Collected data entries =
<<<<
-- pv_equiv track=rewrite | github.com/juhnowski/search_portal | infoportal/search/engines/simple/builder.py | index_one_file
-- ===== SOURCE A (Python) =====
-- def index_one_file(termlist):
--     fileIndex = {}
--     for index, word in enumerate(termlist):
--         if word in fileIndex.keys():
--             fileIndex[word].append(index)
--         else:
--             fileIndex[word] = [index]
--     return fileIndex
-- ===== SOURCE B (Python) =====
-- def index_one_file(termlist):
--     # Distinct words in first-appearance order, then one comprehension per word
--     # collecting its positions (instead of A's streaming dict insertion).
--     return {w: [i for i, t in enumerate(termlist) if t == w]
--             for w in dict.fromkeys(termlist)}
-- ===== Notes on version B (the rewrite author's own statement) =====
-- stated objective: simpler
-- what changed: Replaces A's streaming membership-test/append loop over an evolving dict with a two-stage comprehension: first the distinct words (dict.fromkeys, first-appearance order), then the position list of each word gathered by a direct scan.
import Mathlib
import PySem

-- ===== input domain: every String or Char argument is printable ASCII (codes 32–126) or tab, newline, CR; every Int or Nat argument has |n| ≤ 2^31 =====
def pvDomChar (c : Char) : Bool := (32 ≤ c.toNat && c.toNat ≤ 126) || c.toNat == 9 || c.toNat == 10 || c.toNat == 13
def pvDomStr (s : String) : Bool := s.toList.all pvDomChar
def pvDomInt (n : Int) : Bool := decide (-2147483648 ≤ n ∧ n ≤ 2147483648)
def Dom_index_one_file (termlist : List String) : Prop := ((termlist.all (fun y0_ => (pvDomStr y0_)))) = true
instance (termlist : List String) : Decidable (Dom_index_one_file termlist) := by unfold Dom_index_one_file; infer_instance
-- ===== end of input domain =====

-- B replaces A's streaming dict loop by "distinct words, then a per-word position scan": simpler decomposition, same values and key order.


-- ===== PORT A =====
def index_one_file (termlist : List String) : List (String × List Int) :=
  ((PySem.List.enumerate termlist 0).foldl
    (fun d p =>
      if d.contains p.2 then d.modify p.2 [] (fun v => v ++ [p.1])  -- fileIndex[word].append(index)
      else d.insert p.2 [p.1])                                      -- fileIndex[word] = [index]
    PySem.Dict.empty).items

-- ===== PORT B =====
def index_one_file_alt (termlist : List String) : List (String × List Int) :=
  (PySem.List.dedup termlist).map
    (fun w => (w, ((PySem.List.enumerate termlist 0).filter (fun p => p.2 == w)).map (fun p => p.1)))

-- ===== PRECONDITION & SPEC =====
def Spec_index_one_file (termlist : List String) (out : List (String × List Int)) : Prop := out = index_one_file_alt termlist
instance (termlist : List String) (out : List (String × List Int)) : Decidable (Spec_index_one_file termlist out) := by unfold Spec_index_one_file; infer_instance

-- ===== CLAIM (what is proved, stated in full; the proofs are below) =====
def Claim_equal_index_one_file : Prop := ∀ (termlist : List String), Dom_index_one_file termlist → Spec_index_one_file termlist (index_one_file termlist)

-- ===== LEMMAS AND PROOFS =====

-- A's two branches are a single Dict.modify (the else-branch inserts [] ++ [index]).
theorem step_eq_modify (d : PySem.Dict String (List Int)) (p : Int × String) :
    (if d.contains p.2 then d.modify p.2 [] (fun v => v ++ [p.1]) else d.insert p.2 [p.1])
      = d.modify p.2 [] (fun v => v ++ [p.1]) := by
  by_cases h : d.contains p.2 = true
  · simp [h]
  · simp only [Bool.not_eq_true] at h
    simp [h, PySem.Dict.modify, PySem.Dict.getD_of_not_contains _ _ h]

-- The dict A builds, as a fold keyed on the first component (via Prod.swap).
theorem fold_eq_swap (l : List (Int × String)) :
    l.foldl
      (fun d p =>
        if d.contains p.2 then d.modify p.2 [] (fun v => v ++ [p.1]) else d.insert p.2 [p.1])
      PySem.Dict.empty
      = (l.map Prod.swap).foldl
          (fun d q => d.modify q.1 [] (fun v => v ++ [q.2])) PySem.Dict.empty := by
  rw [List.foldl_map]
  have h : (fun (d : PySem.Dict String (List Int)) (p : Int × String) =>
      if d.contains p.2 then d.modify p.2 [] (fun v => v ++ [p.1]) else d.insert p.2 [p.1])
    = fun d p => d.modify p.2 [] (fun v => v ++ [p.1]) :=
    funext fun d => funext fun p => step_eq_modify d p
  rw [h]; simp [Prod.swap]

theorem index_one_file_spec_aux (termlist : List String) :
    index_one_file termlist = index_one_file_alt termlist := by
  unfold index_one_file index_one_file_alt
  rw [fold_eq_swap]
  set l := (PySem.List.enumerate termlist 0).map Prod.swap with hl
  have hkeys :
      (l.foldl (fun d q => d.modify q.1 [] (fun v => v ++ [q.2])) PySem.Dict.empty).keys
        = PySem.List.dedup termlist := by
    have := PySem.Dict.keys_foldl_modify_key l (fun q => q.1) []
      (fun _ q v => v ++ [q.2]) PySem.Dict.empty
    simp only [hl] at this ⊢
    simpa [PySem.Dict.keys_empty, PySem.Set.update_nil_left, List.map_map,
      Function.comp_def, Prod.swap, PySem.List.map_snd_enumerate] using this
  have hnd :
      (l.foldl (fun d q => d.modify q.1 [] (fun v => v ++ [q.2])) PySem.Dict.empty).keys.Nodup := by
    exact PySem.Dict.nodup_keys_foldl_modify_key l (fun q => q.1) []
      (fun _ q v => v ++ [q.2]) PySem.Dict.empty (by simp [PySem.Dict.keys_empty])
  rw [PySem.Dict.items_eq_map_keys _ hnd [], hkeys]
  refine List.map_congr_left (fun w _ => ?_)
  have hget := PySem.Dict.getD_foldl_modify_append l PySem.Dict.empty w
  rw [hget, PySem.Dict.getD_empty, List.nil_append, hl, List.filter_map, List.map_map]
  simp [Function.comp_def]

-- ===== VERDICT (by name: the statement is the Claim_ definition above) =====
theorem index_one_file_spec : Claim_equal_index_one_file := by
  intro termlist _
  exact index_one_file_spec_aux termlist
>>>>
<<<<
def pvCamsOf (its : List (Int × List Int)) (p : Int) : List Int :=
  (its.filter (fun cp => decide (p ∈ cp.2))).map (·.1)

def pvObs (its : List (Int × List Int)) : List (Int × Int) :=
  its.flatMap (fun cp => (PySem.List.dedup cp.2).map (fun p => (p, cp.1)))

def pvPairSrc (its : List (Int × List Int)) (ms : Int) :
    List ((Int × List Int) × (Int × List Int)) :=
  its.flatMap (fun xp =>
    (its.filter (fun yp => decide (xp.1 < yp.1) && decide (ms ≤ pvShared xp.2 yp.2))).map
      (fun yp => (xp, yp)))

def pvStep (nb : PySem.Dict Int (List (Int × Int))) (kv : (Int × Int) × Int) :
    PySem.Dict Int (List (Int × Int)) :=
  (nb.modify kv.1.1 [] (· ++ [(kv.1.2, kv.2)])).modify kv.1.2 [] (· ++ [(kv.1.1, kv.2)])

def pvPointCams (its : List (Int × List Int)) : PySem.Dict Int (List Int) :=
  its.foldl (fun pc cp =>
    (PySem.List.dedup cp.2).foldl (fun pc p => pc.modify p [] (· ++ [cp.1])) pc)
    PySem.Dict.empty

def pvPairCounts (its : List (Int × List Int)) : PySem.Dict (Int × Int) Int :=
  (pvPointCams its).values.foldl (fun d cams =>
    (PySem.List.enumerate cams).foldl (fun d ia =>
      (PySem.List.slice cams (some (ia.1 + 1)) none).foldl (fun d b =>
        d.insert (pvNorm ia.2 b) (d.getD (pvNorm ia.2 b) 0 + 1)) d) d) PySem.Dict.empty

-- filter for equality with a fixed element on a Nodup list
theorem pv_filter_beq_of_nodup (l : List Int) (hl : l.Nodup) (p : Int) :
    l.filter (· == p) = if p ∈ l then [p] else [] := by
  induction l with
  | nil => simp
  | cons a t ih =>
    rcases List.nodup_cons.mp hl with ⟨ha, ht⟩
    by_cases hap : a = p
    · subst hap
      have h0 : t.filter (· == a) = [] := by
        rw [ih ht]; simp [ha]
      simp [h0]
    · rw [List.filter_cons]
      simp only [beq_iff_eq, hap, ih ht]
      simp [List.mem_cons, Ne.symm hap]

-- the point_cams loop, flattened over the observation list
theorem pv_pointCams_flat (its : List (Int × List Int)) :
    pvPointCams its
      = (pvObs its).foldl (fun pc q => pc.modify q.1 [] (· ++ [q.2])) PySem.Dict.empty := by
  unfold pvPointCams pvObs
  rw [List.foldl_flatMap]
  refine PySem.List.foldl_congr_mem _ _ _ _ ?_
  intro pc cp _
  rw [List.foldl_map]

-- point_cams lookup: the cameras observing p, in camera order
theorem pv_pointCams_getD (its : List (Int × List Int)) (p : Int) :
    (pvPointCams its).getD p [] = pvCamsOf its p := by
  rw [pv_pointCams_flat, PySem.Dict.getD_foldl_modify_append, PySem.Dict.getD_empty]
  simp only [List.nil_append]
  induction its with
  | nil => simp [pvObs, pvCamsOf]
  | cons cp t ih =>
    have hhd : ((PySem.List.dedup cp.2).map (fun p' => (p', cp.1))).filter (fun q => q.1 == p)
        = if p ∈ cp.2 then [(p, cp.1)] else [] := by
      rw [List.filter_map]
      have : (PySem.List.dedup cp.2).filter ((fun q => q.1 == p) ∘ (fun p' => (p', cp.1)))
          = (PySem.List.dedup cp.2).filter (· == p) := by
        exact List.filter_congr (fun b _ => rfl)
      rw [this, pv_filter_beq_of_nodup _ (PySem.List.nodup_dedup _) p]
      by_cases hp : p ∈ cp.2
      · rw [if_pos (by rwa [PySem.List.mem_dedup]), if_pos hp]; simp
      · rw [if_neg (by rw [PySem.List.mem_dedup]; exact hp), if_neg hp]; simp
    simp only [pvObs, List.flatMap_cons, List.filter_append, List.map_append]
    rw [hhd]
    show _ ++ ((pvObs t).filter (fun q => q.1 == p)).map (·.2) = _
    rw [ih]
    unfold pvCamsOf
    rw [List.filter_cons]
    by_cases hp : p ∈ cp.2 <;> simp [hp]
>>>>
<<<<
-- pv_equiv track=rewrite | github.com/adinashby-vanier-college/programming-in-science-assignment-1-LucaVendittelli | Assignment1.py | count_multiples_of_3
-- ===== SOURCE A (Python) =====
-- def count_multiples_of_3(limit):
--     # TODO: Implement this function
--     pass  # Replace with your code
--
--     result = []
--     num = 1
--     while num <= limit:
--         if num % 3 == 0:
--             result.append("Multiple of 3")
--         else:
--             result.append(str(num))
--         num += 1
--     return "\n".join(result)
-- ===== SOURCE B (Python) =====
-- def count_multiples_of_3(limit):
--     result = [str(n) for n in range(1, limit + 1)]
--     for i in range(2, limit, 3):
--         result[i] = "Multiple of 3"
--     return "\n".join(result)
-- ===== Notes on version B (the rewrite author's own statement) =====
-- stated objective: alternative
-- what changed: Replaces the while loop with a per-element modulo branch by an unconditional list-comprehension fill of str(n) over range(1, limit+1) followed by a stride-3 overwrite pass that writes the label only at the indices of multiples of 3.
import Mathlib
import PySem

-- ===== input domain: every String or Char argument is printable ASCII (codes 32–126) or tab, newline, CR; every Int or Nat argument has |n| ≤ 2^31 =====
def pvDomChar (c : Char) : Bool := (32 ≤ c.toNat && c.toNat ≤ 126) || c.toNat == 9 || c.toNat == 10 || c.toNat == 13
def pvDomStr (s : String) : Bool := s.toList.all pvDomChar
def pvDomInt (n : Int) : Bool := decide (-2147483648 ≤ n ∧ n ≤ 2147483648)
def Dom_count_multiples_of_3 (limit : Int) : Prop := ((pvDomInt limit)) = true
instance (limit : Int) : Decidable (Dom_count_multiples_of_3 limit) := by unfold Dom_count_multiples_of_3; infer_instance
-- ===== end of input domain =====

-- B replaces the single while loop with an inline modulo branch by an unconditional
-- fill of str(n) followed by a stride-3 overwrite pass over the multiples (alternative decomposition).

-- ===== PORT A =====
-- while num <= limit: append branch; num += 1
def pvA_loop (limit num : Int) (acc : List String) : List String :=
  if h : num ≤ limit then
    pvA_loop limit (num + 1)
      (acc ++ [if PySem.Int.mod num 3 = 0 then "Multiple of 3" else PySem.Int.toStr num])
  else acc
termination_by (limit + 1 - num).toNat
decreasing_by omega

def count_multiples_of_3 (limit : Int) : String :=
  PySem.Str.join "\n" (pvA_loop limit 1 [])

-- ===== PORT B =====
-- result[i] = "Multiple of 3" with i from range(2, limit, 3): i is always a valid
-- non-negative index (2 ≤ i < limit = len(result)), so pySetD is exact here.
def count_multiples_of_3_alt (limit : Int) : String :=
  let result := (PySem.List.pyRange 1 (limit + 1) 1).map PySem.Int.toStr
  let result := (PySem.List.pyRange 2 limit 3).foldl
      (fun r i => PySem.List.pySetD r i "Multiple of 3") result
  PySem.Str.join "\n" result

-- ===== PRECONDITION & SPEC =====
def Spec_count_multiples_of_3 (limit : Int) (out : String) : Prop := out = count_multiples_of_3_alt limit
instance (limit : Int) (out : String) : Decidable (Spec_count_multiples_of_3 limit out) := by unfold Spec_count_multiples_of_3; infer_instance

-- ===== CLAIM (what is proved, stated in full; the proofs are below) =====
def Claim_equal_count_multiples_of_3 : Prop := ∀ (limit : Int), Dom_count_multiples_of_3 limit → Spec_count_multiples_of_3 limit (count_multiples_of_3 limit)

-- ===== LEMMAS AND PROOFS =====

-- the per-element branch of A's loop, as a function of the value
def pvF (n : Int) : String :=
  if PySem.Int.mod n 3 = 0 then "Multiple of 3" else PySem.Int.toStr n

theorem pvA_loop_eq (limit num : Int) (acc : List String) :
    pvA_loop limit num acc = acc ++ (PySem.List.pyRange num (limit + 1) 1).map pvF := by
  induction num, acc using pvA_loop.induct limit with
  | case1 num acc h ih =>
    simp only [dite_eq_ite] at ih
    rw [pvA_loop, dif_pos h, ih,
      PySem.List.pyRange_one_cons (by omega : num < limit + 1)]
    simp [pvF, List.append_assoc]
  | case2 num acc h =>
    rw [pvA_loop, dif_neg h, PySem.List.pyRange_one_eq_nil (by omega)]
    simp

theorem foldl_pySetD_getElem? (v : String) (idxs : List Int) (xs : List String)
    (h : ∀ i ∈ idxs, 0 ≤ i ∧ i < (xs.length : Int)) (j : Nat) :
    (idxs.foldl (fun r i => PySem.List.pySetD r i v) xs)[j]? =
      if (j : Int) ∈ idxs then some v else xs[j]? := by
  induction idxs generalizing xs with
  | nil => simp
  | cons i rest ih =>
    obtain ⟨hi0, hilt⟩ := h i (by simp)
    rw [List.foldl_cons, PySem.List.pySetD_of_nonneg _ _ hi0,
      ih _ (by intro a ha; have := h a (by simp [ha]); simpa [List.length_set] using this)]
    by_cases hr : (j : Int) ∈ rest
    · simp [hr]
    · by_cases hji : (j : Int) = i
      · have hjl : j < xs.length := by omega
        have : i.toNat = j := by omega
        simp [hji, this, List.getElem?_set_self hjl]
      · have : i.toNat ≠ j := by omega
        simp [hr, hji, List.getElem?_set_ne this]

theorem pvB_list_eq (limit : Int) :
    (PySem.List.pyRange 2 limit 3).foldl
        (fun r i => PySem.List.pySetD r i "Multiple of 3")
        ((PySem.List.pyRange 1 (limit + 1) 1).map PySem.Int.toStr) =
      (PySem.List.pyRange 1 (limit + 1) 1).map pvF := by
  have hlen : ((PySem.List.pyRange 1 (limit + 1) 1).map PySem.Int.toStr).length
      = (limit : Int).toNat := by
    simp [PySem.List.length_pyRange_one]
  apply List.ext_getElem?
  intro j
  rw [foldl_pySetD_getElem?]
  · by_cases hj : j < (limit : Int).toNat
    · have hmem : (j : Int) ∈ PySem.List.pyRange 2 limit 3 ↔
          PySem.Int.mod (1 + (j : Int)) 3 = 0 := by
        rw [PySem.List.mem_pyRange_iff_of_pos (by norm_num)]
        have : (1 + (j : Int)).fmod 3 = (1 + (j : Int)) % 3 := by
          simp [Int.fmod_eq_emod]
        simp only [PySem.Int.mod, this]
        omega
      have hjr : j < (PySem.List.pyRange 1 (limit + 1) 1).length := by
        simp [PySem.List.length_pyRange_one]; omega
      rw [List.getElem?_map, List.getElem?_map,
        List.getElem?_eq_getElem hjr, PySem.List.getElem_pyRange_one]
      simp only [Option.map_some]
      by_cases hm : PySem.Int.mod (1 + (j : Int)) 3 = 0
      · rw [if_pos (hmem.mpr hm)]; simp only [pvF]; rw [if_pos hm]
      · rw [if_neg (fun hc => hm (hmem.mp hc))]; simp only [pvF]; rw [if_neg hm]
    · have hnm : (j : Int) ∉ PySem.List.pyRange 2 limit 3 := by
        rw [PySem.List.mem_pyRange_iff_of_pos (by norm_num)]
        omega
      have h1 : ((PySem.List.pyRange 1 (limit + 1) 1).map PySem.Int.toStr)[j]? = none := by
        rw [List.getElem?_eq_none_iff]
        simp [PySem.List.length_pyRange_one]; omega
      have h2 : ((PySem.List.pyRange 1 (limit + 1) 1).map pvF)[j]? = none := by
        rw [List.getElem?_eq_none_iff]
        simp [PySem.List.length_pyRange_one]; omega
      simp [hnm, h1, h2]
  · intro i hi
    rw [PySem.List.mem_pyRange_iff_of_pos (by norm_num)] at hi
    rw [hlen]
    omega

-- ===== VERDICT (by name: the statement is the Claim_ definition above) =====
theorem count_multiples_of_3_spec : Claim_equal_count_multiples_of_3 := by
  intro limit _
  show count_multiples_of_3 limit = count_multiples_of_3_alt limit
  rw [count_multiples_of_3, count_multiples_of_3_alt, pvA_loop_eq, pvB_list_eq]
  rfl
>>>>
WHAT IS BEING ASKED = Return from the data every line that holds "hmem".

SOLVED PROBLEM =
    · have hmem : (j : Int) ∈ PySem.List.pyRange 2 limit 3 ↔
      · rw [if_pos (hmem.mpr hm)]; simp only [pvF]; rw [if_pos hm]
      · rw [if_neg (fun hc => hm (hmem.mp hc))]; simp only [pvF]; rw [if_neg hm]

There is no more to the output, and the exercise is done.